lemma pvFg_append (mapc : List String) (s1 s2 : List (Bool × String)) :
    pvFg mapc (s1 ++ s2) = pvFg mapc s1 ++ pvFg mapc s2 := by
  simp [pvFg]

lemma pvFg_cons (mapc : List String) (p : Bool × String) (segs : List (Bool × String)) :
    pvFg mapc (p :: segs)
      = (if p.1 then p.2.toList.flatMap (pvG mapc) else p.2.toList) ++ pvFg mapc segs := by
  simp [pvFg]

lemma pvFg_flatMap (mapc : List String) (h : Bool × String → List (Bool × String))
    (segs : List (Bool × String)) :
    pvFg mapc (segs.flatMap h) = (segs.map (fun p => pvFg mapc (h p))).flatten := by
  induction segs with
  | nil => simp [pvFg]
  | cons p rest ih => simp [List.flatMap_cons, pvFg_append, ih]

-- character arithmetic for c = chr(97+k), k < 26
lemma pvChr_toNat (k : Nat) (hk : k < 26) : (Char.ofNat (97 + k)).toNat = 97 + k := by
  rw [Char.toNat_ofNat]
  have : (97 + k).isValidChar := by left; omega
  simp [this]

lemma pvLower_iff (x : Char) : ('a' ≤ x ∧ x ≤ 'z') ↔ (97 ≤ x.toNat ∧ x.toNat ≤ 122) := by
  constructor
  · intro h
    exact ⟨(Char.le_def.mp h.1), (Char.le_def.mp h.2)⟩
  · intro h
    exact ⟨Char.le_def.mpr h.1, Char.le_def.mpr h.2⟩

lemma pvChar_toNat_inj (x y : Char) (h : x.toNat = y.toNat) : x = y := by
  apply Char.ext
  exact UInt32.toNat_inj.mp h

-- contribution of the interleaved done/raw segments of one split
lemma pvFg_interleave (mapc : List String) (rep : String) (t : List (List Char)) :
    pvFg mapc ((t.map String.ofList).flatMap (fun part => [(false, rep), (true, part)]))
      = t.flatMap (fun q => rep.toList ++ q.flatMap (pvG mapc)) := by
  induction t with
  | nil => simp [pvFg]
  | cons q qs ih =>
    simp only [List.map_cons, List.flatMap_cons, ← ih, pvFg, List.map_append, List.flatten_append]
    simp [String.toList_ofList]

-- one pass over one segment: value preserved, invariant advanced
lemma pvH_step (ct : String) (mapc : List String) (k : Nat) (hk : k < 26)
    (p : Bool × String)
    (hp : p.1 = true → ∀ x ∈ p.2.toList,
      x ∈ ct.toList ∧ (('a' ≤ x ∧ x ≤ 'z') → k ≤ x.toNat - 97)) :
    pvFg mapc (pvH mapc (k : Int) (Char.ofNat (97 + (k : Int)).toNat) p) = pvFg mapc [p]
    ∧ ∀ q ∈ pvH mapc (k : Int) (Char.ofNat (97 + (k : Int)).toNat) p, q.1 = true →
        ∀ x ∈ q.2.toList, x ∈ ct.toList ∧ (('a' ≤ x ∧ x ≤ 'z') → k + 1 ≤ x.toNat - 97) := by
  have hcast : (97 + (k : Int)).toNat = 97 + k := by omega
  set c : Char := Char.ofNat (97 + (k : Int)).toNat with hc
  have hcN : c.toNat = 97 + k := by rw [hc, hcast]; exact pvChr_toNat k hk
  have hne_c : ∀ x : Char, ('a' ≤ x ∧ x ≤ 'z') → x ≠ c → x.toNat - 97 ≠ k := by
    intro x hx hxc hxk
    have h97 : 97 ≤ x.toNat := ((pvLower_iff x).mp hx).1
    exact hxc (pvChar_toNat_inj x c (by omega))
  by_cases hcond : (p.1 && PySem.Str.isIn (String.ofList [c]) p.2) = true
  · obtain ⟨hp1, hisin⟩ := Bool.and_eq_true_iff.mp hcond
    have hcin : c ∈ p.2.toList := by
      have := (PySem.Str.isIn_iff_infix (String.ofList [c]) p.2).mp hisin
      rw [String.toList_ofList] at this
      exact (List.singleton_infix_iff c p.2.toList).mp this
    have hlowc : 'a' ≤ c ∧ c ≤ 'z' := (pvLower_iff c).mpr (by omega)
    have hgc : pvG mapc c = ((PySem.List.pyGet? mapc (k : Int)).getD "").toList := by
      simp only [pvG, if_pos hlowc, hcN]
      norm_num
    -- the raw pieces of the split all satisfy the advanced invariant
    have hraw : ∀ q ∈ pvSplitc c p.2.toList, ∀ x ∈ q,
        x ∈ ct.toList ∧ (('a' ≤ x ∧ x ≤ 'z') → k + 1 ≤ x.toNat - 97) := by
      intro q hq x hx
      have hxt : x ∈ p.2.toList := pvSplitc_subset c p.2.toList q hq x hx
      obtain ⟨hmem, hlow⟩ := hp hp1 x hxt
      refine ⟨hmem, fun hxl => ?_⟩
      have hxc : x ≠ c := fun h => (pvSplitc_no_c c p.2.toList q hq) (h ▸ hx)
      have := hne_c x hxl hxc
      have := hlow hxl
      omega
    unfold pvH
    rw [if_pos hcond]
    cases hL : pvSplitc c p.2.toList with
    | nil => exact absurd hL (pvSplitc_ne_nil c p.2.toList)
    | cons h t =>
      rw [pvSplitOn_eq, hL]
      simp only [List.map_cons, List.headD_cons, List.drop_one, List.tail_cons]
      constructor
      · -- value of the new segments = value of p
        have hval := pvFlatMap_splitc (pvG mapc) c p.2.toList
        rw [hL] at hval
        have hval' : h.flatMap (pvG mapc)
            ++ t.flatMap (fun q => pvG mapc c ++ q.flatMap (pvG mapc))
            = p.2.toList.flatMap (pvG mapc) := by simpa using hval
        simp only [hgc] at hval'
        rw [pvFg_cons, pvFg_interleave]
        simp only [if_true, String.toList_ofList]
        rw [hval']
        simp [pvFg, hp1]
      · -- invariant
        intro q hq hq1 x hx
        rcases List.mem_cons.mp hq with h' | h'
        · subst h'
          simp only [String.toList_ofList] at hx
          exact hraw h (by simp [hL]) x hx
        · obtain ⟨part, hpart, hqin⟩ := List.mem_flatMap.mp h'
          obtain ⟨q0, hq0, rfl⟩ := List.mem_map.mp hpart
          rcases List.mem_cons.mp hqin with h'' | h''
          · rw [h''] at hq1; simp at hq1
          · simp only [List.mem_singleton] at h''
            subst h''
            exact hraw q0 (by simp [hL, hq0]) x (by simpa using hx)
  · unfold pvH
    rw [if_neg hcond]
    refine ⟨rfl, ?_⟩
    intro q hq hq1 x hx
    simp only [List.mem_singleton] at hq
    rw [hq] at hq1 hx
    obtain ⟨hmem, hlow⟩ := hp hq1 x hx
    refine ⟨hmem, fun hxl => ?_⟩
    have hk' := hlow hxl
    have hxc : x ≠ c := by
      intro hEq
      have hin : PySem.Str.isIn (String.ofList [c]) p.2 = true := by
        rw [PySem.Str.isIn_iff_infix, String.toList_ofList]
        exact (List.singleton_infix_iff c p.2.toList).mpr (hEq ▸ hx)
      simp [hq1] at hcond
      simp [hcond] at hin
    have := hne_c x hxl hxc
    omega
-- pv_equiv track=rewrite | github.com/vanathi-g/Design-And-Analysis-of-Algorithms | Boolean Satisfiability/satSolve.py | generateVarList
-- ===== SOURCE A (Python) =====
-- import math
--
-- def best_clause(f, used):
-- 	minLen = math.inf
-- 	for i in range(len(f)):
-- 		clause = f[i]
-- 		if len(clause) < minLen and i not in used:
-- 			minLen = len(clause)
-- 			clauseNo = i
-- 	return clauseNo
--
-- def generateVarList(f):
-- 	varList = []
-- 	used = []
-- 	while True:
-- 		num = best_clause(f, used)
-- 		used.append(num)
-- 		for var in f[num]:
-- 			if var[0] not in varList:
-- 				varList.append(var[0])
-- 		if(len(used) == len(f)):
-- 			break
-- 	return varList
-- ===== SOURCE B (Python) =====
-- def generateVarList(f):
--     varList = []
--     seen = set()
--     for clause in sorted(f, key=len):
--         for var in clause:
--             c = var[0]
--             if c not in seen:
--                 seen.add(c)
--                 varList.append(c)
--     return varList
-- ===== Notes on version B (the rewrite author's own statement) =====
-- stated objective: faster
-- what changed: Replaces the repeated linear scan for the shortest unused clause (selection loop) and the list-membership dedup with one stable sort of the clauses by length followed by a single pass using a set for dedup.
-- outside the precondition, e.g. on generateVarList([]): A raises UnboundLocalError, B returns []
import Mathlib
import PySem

● ● ● ● ●

Problem requirements - The required output is every line of the entries, starting at the one that contains "-- stated objective: faster" and ending at the last, copied exactly.

Answer to the problem -
-- stated objective: faster
-- what changed: Replaces the repeated linear scan for the shortest unused clause (selection loop) and the list-membership dedup with one stable sort of the clauses by length followed by a single pass using a set for dedup.
-- outside the precondition, e.g. on generateVarList([]): A raises UnboundLocalError, B returns []
import Mathlib
import PySem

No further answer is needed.